Journal of Neurochemistry, 2005, 92, 790–797

David M. Thomas and Donald M. Kuhn

Abstract

Methamphetamine causes persistent damage to dopamine nerve endings of the striatum. Repeated, intermittent treatment of mice with low doses of methamphetamine leads to the development of tolerance to its neurotoxic effects. The mechanisms underlying tolerance are not understood but clearly involve more than alterations in drug bioavailability or reductions in the hyperthermia caused by methamphetamine. Microglia have been implicated recently as mediators of methamphetamine-induced neurotoxicity.

The purpose of the present studies was to determine if a tolerance regimen of methamphetamine would attenuate the microglial response to a neurotoxic challenge.
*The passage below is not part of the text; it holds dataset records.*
-- pv_equiv track=rewrite | github.com/elice-02-study-01-algorithm/python | HJ_Seo/etc/1020_notcomp.py | num_sum
-- ===== SOURCE A (Python) =====
-- def num_sum(arr):
--     dic = {i:0 for i in range(2,8)}
--     for x in arr:
--         if x == '1':
--             dic[2] += 2
--         elif x == '7':
--             dic[3] += 3
--         elif x == '4':
--             dic[4] += 4
--         elif x in ['2','3','5','9']:
--             dic[5] += 5
--         elif x in ['0','6']:
--             dic[6] += 6
--         elif x == '8':
--             dic[7] += 7
--
--     return sum(dic.values())
-- ===== SOURCE B (Python) =====
-- TABLE = (('1', 2), ('7', 3), ('4', 4), ('2', 5), ('3', 5),
--          ('5', 5), ('9', 5), ('0', 6), ('6', 6), ('8', 7))
--
-- def num_sum(arr):
--     # Stage 1: frequency count of the elements (no weights involved).
--     counts = {}
--     for x in arr:
--         counts[x] = counts.get(x, 0) + 1
--     # Stage 2: weighted sum over the ten digit entries only.
--     total = 0
--     for d, w in TABLE:
--         total += counts.get(d, 0) * w
--     return total
-- ===== Notes on version B (the rewrite author's own statement) =====
-- stated objective: alternative
-- what changed: Replaced the per-element weighted accumulation into segment buckets by two stages: a frequency counter built over the input, then a weighted sum count*weight over the ten digit entries, so weights are applied per distinct digit instead of per element.
import Mathlib
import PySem

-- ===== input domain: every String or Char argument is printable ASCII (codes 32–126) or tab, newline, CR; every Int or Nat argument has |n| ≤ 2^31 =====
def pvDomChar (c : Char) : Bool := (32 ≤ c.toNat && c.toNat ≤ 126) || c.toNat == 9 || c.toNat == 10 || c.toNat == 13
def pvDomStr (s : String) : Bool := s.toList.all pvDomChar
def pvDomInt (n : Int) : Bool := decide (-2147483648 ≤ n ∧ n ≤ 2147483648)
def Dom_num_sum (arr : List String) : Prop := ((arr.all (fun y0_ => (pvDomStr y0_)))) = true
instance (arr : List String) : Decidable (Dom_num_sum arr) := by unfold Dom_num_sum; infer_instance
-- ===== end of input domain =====

-- B restructures A's per-element weighted bucket accumulation into two stages —
-- a frequency counter over the input, then a weighted sum count*weight over the
-- ten digit table entries (objective: alternative, same cost).

-- ===== PORT A =====
def num_sum (arr : List String) : Int :=
  let dic : PySem.Dict Int Int :=
    (PySem.List.pyRange 2 8 1).foldl (fun d i => d.insert i 0) PySem.Dict.empty
  let dic := arr.foldl (fun d x =>
    if x == "1" then d.insert 2 (d.getD 2 0 + 2)
    else if x == "7" then d.insert 3 (d.getD 3 0 + 3)
    else if x == "4" then d.insert 4 (d.getD 4 0 + 4)
    else if ["2","3","5","9"].contains x then d.insert 5 (d.getD 5 0 + 5)
    else if ["0","6"].contains x then d.insert 6 (d.getD 6 0 + 6)
    else if x == "8" then d.insert 7 (d.getD 7 0 + 7)
    else d) dic
  dic.values.sum

-- ===== PORT B =====
def pvTable : List (String × Int) :=
  [("1",2),("7",3),("4",4),("2",5),("3",5),("5",5),("9",5),("0",6),("6",6),("8",7)]

def num_sum_alt (arr : List String) : Int :=
  let counts : PySem.Dict String Int :=
    arr.foldl (fun c x => c.insert x (c.getD x 0 + 1)) PySem.Dict.empty
  pvTable.foldl (fun total dw => total + counts.getD dw.1 0 * dw.2) 0

-- ===== PRECONDITION & SPEC =====
def Spec_num_sum (arr : List String) (out : Int) : Prop := out = num_sum_alt arr
instance (arr : List String) (out : Int) : Decidable (Spec_num_sum arr out) := by unfold Spec_num_sum; infer_instance

-- ===== CLAIM (what is proved, stated in full; the proofs are below) =====
def Claim_equal_num_sum : Prop := ∀ (arr : List String), Dom_num_sum arr → Spec_num_sum arr (num_sum arr)

-- ===== LEMMAS AND PROOFS =====

-- The common yardstick: the weight A's chain (and B's table) assigns to one element.
def pvWt (x : String) : Int :=
  if x = "1" then 2 else if x = "7" then 3 else if x = "4" then 4
  else if x = "2" ∨ x = "3" ∨ x = "5" ∨ x = "9" then 5
  else if x = "0" ∨ x = "6" then 6 else if x = "8" then 7 else 0

-- The weighted sum over the table of a given counter dict.
def pvTableSum (c : PySem.Dict String Int) : Int :=
  pvTable.foldl (fun total dw => total + c.getD dw.1 0 * dw.2) 0

-- A's loop invariant: folding A's step over a bucket dict with keys 2..7 adds
-- exactly the per-element weights to the sum of the bucket values.
theorem num_sum_loop (arr : List String) (a b c d e f : Int) :
    (arr.foldl (fun d x =>
      if x == "1" then d.insert 2 (d.getD 2 0 + 2)
      else if x == "7" then d.insert 3 (d.getD 3 0 + 3)
      else if x == "4" then d.insert 4 (d.getD 4 0 + 4)
      else if ["2","3","5","9"].contains x then d.insert 5 (d.getD 5 0 + 5)
      else if ["0","6"].contains x then d.insert 6 (d.getD 6 0 + 6)
      else if x == "8" then d.insert 7 (d.getD 7 0 + 7)
      else d)
      (PySem.Dict.mk [((2:Int),a),(3,b),(4,c),(5,d),(6,e),(7,f)])).values.sum
    = a + b + c + d + e + f + (arr.map pvWt).sum := by
  induction arr generalizing a b c d e f with
  | nil => simp [PySem.Dict.values]; ring
  | cons x xs ih =>
    rw [List.map_cons, List.sum_cons]
    by_cases h1 : x = "1"
    · subst h1
      show (xs.foldl _ (PySem.Dict.mk [(2, a + 2),(3,b),(4,c),(5,d),(6,e),(7,f)])).values.sum = _
      rw [ih, show pvWt "1" = 2 from by decide]; ring
    · by_cases h7 : x = "7"
      · subst h7
        show (xs.foldl _ (PySem.Dict.mk [(2,a),(3,b + 3),(4,c),(5,d),(6,e),(7,f)])).values.sum = _
        rw [ih, show pvWt "7" = 3 from by decide]; ring
      · by_cases h4 : x = "4"
        · subst h4
          show (xs.foldl _ (PySem.Dict.mk [(2,a),(3,b),(4,c + 4),(5,d),(6,e),(7,f)])).values.sum = _
          rw [ih, show pvWt "4" = 4 from by decide]; ring
        · by_cases h5 : x = "2" ∨ x = "3" ∨ x = "5" ∨ x = "9"
          · rcases h5 with h | h | h | h <;> subst h <;>
              · show (xs.foldl _ (PySem.Dict.mk [(2,a),(3,b),(4,c),(5,d + 5),(6,e),(7,f)])).values.sum = _
                rw [ih, show pvWt _ = 5 from by decide]; ring
          · by_cases h6 : x = "0" ∨ x = "6"
            · rcases h6 with h | h <;> subst h <;>
                · show (xs.foldl _ (PySem.Dict.mk [(2,a),(3,b),(4,c),(5,d),(6,e + 6),(7,f)])).values.sum = _
                  rw [ih, show pvWt _ = 6 from by decide]; ring
            · by_cases h8 : x = "8"
              · subst h8
                show (xs.foldl _ (PySem.Dict.mk [(2,a),(3,b),(4,c),(5,d),(6,e),(7,f + 7)])).values.sum = _
                rw [ih, show pvWt "8" = 7 from by decide]; ring
              · push Not at h5 h6
                obtain ⟨h2, h3, h55, h9⟩ := h5
                obtain ⟨h0, h66⟩ := h6
                rw [List.foldl_cons,
                  if_neg (by simp [h1]), if_neg (by simp [h7]), if_neg (by simp [h4]),
                  if_neg (by simp [h2, h3, h55, h9]), if_neg (by simp [h0, h66]),
                  if_neg (by simp [h8]), ih]
                rw [show pvWt x = 0 from by
                  simp [pvWt, h1, h7, h4, h2, h3, h55, h9, h0, h66, h8]]
                ring

-- One counter update shifts the table sum by exactly the element's weight.
theorem pvTableSum_insert (c : PySem.Dict String Int) (x : String) :
    pvTableSum (c.insert x (c.getD x 0 + 1)) = pvTableSum c + pvWt x := by
  simp only [pvTableSum, pvTable, List.foldl, PySem.Dict.getD_insert]
  by_cases h1 : x = "1"
  · subst h1; simp [pvWt]; ring
  · by_cases h7 : x = "7"
    · subst h7; simp [pvWt]; ring
    · by_cases h4 : x = "4"
      · subst h4; simp [pvWt]; ring
      · by_cases h2 : x = "2"
        · subst h2; simp [pvWt]; ring
        · by_cases h3 : x = "3"
          · subst h3; simp [pvWt]; ring
          · by_cases h55 : x = "5"
            · subst h55; simp [pvWt]; ring
            · by_cases h9 : x = "9"
              · subst h9; simp [pvWt]; ring
              · by_cases h0 : x = "0"
                · subst h0; simp [pvWt]; ring
                · by_cases h6 : x = "6"
                  · subst h6; simp [pvWt]; ring
                  · by_cases h8 : x = "8"
                    · subst h8; simp [pvWt]; ring
                    · simp [pvWt, h1, h7, h4, h2, h3, h55, h9, h0, h6, h8,
                        Ne.symm h1, Ne.symm h7, Ne.symm h4, Ne.symm h2, Ne.symm h3,
                        Ne.symm h55, Ne.symm h9, Ne.symm h0, Ne.symm h6, Ne.symm h8]

-- B's loop invariant: the table sum of the counter after the counting pass.
theorem pvTableSum_fold (arr : List String) (c : PySem.Dict String Int) :
    pvTableSum (arr.foldl (fun c x => c.insert x (c.getD x 0 + 1)) c)
      = pvTableSum c + (arr.map pvWt).sum := by
  induction arr generalizing c with
  | nil => simp
  | cons x xs ih =>
    rw [List.foldl_cons, ih, pvTableSum_insert, List.map_cons, List.sum_cons]; ring

-- ===== VERDICT (by name: the statement is the Claim_ definition above) =====
theorem num_sum_spec : Claim_equal_num_sum := by
  intro arr _
  have hinit : ((PySem.List.pyRange 2 8 1).foldl (fun d i => PySem.Dict.insert d i (0:Int))
      PySem.Dict.empty) = PySem.Dict.mk [((2:Int),(0:Int)),(3,0),(4,0),(5,0),(6,0),(7,0)] := by
    decide
  show (arr.foldl _ ((PySem.List.pyRange 2 8 1).foldl (fun d i => PySem.Dict.insert d i (0:Int))
      PySem.Dict.empty)).values.sum = num_sum_alt arr
  rw [hinit]
  refine (num_sum_loop arr 0 0 0 0 0 0).trans ?_
  show _ = pvTableSum (arr.foldl (fun c x => c.insert x (c.getD x 0 + 1)) PySem.Dict.empty)
  rw [pvTableSum_fold]
  simp [pvTableSum, pvTable]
Mice treated with a low-dose methamphetamine tolerance regimen showed minor reductions in striatal dopamine content and low levels of microglial activation.

When the tolerance regimen preceded a neurotoxic challenge of methamphetamine, the depletion of dopamine normally seen was significantly attenuated. The microglial activation that occurs after a toxic methamphetamine challenge was blunted likewise. Despite the induction of tolerance against drug-induced toxicity and microglial activation, a neurotoxic challenge with methamphetamine still caused hyperthermia.

These results suggest that tolerance to methamphetamine neurotoxicity is associated with attenuated microglial activation and they further dissociate its neurotoxicity from drug-induced hyperthermia.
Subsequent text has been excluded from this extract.